-- PROVIDED DATA follows --

-- build_tree(pre, index, low, high) with the mutable build_tree.pre_index threaded through;
-- fuel only makes the recursion total (any fuel > high+1-low suffices, proved in the lemmas below).
-- pre[pre_index] is read with .getD 0: on every state reached from a nonempty input the index is
-- in range (established by the proof), so this is exact there.
def pvBuildA (pre : List Int) : Nat → Int → Int → Int → Int → PvTree × Int
  | 0, _, _, _, preIdx => (.nil, preIdx)
  | fuel + 1, index, low, high, preIdx =>
    if low > high then (.nil, preIdx)
    else
      let key := (PySem.List.pyGet? pre preIdx).getD 0
      let preIdx1 := preIdx + 1
      if low == high then (.node key index .nil .nil, preIdx1)
      else
        let r0 := pvScanA pre key (PySem.List.pyRange low (high + 1) 1)
        let r := if r0 == -1 then preIdx1 + (high - low) else r0
        let res1 := pvBuildA pre fuel (index + 1) preIdx1 (r - 1) preIdx1
        let res2 := pvBuildA pre fuel (index + 1) r high res1.2
        (.node key index res1.1 res2.1, res2.2)

-- the queue.Queue BFS loop; the queue only ever holds real nodes (children are pushed only when
-- not None), so the .nil case below is unreachable from the entry point.
def pvBfsA (q : List PvTree) : List Int × List Int :=
  match q with
  | [] => ([], [])
  | .nil :: _ => ([], [])
  | .node k lv l r :: rest =>
    let out := pvBfsA (rest ++ pvChildren (.node k lv l r))
    (k :: out.1, lv :: out.2)
termination_by ((q.map pvSize).sum, q.length)
decreasing_by
  simp only [List.map_append, List.sum_append, pvChildren]
  rcases l with _ | ⟨lk, ll, la, lb⟩ <;> rcases r with _ | ⟨rk, rl, ra, rb⟩ <;>
    simp [pvSize] <;> omega

def get_level_order_keys_and_levels (preorder_keys : List Int) : List Int × List Int :=
  let root := (pvBuildA preorder_keys (preorder_keys.length + 1) 0 0 ((preorder_keys.length : Int) - 1) 0).1
  match root with
  | .nil => ([], [])   -- Python raises AttributeError here (only the empty input); excluded by Pre_
  | t => pvBfsA [t]

-- ===== PORT B =====

-- build(bound, level) from Source B, with the nonlocal idx threaded; bound none = no bound.
-- Same fuel remark as for pvBuildA (any fuel > n - idx suffices); same .getD 0 remark.
def pvBuildB (pre : List Int) (n : Int) : Nat → Option Int → Int → Int → PvTree × Int
  | 0, _, _, idx => (.nil, idx)
  | fuel + 1, bound, level, idx =>
    if idx == n then (.nil, idx)
    else
      let key := (PySem.List.pyGet? pre idx).getD 0
      if (match bound with | some b => decide (key > b) | none => false) then (.nil, idx)
      else
        let res1 := pvBuildB pre n fuel (some key) (level + 1) (idx + 1)
        let res2 := pvBuildB pre n fuel bound (level + 1) res1.2
        (.node key level res1.1 res2.1, res2.2)

def pvSizeB : PvTree → Nat
  | .nil => 0
  | .node _ _ l r => pvSizeB l + pvSizeB r + 1

-- 'for key, level, left, right in cur: …' — one level's keys, levels, and the next level's nodes.
-- cur never contains None (children are appended only when not None), so the .nil case is unreachable.
def pvLevelStep : List PvTree → List Int × List Int × List PvTree
  | .node k lv l r :: rest =>
    let out := pvLevelStep rest
    (k :: out.1, lv :: out.2.1,
     ((match l with | PvTree.node a b c d => [PvTree.node a b c d] | PvTree.nil => []) ++
      (match r with | PvTree.node a b c d => [PvTree.node a b c d] | PvTree.nil => [])) ++ out.2.2)
  | .nil :: _ => ([], [], [])
  | [] => ([], [], [])

-- helper fact the 'while cur:' loop needs for termination (cited by decreasing_by below)
theorem pvLevelStep_next (cur : List PvTree) :
    (pvLevelStep cur).2.2 = [] ∨
    ((pvLevelStep cur).2.2.map pvSizeB).sum < (cur.map pvSizeB).sum := by
  induction cur with
  | nil => left; rfl
  | cons t rest ih =>
    rcases t with _ | ⟨k, lv, l, r⟩
    · left; rfl
    · right
      have hle : ((((match l with | PvTree.node a b c d => [PvTree.node a b c d] | PvTree.nil => []) ++
          (match r with | PvTree.node a b c d => [PvTree.node a b c d] | PvTree.nil => [])) : List PvTree).map pvSizeB).sum ≤
          pvSizeB l + pvSizeB r := by
        rcases l with _ | ⟨lk, ll, la, lb⟩ <;> rcases r with _ | ⟨rk, rl, ra, rb⟩ <;> simp [pvSizeB]
      rcases ih with h | h <;>
        simp only [pvLevelStep, List.map_cons, List.sum_cons, List.map_append, List.sum_append,
          pvSizeB, h] <;> simp_all <;> omega

-- the 'while cur:' loop of Source B
def pvLevB (cur : List PvTree) : List Int × List Int :=
  match cur with
  | [] => ([], [])
  | t :: rest =>
    let step := pvLevelStep (t :: rest)
    let out := pvLevB step.2.2
    (step.1 ++ out.1, step.2.1 ++ out.2)
termination_by ((cur.map pvSizeB).sum, cur.length)
decreasing_by
  rw [Prod.lex_iff]
  rcases pvLevelStep_next (t :: rest) with h | h
  · rw [h]; simp; omega
  · left; exact h

def get_level_order_keys_and_levels_alt (preorder_keys : List Int) : List Int × List Int :=
  let root := (pvBuildB preorder_keys preorder_keys.length (preorder_keys.length + 1) none 0 0).1
  match root with
  | .node k lv l r => pvLevB [PvTree.node k lv l r]
  | .nil => ([], [])     -- 'cur = [root] if root is not None else []' with empty cur: loop not entered

-- ===== PRECONDITION & SPEC =====
-- Pre_ excludes exactly the empty list, on which A raises AttributeError (None root in the queue).
def Pre_get_level_order_keys_and_levels (preorder_keys : List Int) : Prop := preorder_keys ≠ []
instance (preorder_keys : List Int) : Decidable (Pre_get_level_order_keys_and_levels preorder_keys) := by unfold Pre_get_level_order_keys_and_levels; infer_instance
def pvWitness_get_level_order_keys_and_levels : List Int := [3, 1, 2, 5, 4]

def Spec_get_level_order_keys_and_levels (preorder_keys : List Int) (out : List Int × List Int) : Prop := out = get_level_order_keys_and_levels_alt preorder_keys
instance (preorder_keys : List Int) (out : List Int × List Int) : Decidable (Spec_get_level_order_keys_and_levels preorder_keys out) := by unfold Spec_get_level_order_keys_and_levels; infer_instance

-- ===== CLAIM (what is proved, stated in full; the proofs are below) =====
def Claim_equal_get_level_order_keys_and_levels : Prop := ∀ (preorder_keys : List Int), Dom_get_level_order_keys_and_levels preorder_keys → Pre_get_level_order_keys_and_levels preorder_keys → Spec_get_level_order_keys_and_levels preorder_keys (get_level_order_keys_and_levels preorder_keys)

-- ===== LEMMAS AND PROOFS =====

-- split a list at the first element strictly greater than key
def pvSplitGr (key : Int) : List Int → List Int × List Int
  | [] => ([], [])
  | y :: ys => if key < y then ([], y :: ys)
               else (y :: (pvSplitGr key ys).1, (pvSplitGr key ys).2)

theorem pvSplitGr_append (key : Int) (l : List Int) :
    (pvSplitGr key l).1 ++ (pvSplitGr key l).2 = l := by
  induction l with
  | nil => rfl
  | cons y ys ih => by_cases h : key < y <;> simp [pvSplitGr, h, ih]

theorem pvSplitGr_lens (key : Int) (l : List Int) :
    (pvSplitGr key l).1.length + (pvSplitGr key l).2.length = l.length := by
  have h := congrArg List.length (pvSplitGr_append key l)
  simpa using h

-- the common functional tree both builds produce: root, then the prefix up to the
-- first strictly greater key on the left, the remainder on the right
def pvSpecTree : Int → List Int → PvTree
  | _, [] => .nil
  | d, x :: rest =>
    .node x d (pvSpecTree (d + 1) (pvSplitGr x rest).1)
              (pvSpecTree (d + 1) (pvSplitGr x rest).2)
termination_by _ l => l.length
decreasing_by
  · have h := pvSplitGr_lens x rest; simp; omega
  · have h := pvSplitGr_lens x rest; simp; omega

theorem pvSplitGr_nest1 (key b : Int) (hkb : key ≤ b) (l : List Int) :
    (pvSplitGr key (pvSplitGr b l).1).1 = (pvSplitGr key l).1 := by
  induction l with
  | nil => rfl
  | cons y ys ih =>
    by_cases h1 : b < y
    · have h2 : key < y := lt_of_le_of_lt hkb h1
      simp [pvSplitGr, h1, h2]
    · by_cases h2 : key < y <;> simp [pvSplitGr, h1, h2, ih]

theorem pvSplitGr_nest2 (key b : Int) (hkb : key ≤ b) (l : List Int) :
    (pvSplitGr key (pvSplitGr b l).1).2 = (pvSplitGr b (pvSplitGr key l).2).1 := by
  induction l with
  | nil => rfl
  | cons y ys ih =>
    by_cases h1 : b < y
    · have h2 : key < y := lt_of_le_of_lt hkb h1
      simp [pvSplitGr, h1, h2]
    · by_cases h2 : key < y <;> simp [pvSplitGr, h1, h2, ih]

theorem pvSplitGr_nest3 (key b : Int) (hkb : key ≤ b) (l : List Int) :
    (pvSplitGr b l).1 = (pvSplitGr key l).1 ++ (pvSplitGr b (pvSplitGr key l).2).1 := by
  induction l with
  | nil => rfl
  | cons y ys ih =>
    by_cases h1 : b < y
    · have h2 : key < y := lt_of_le_of_lt hkb h1
      simp [pvSplitGr, h1, h2]
    · by_cases h2 : key < y <;> simp [pvSplitGr, h1, h2, ih]

-- the slice pre[low .. high] as a list
def pvSeg (pre : List Int) (low high : Int) : List Int :=
  (pre.drop low.toNat).take (high + 1 - low).toNat

theorem pvSeg_nil (pre : List Int) (low high : Int) (h : high < low) :
    pvSeg pre low high = [] := by
  unfold pvSeg
  have h0 : (high + 1 - low).toNat = 0 := by omega
  simp [h0]

theorem pvSeg_cons (pre : List Int) (low high : Int) (hl : 0 ≤ low) (hlh : low ≤ high)
    (hh : high < (pre.length : Int)) (hlt : low.toNat < pre.length) :
    pvSeg pre low high = pre[low.toNat] :: pvSeg pre (low + 1) high := by
  unfold pvSeg
  rw [List.drop_eq_getElem_cons hlt]
  have h1 : (high + 1 - low).toNat = (high + 1 - (low + 1)).toNat + 1 := by omega
  have h2 : (low + 1).toNat = low.toNat + 1 := by omega
  rw [h1, h2, List.take_succ_cons]

theorem pvSeg_length (pre : List Int) (low high : Int) (hl : 0 ≤ low) (hlh : low ≤ high + 1)
    (hh : high + 1 ≤ (pre.length : Int)) :
    (pvSeg pre low high).length = (high + 1 - low).toNat := by
  unfold pvSeg
  simp
  omega

-- the scan 'first i in [i0, high] with pre[i] > key' against pvSplitGr of the slice
theorem pvScanA_spec (pre : List Int) (key : Int) :
    ∀ (k : Nat) (i high : Int), (high + 1 - i).toNat = k → 0 ≤ i → i ≤ high + 1 →
    high + 1 ≤ (pre.length : Int) →
    pvScanA pre key (PySem.List.pyRange i (high + 1) 1) =
      (if (pvSplitGr key (pvSeg pre i high)).2 = [] then -1
       else i + ((pvSplitGr key (pvSeg pre i high)).1).length) := by
  intro k
  induction k with
  | zero =>
    intro i high hk hi hih hlen
    have hie : high + 1 ≤ i := by omega
    rw [PySem.List.pyRange_one_eq_nil hie, pvSeg_nil pre i high (by omega)]
    simp [pvScanA, pvSplitGr]
  | succ k ih =>
    intro i high hk hi hih hlen
    have hih' : i ≤ high := by omega
    have hlt : i.toNat < pre.length := by omega
    rw [PySem.List.pyRange_one_cons (by omega : i < high + 1)]
    have hget : (PySem.List.pyGet? pre i).getD 0 = pre[i.toNat] := by
      rw [PySem.List.pyGet?_eq_some_getElem pre hi (by omega)]
      rfl
    rw [pvSeg_cons pre i high hi hih' (by omega) hlt]
    by_cases hgt : key < pre[i.toNat]
    · simp [pvScanA, hget, hgt, pvSplitGr]
    · have hrec := ih (i + 1) high (by omega) (by omega) (by omega) hlen
      simp only [pvScanA, hget, gt_iff_lt]
      rw [if_neg hgt, hrec]
      by_cases hemp : (pvSplitGr key (pvSeg pre (i + 1) high)).2 = []
      · simp [pvSplitGr, hgt, hemp]
      · simp [pvSplitGr, hgt, hemp]
        omega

-- PROVIDED DATA concluded --

§ **PROBLEM TO WORK ON**: Above are some lines. Repeat exactly, and only, those from the line that has "[])) ++ out.2.2)" through the line that has "((pvLevelStep cur).2.2.map pvSizeB).sum".

§ **SOLVED EXERCISE**:
      (match r with | PvTree.node a b c d => [PvTree.node a b c d] | PvTree.nil => [])) ++ out.2.2)
  | .nil :: _ => ([], [], [])
  | [] => ([], [], [])

-- helper fact the 'while cur:' loop needs for termination (cited by decreasing_by below)
theorem pvLevelStep_next (cur : List PvTree) :
    (pvLevelStep cur).2.2 = [] ∨
    ((pvLevelStep cur).2.2.map pvSizeB).sum < (cur.map pvSizeB).sum := by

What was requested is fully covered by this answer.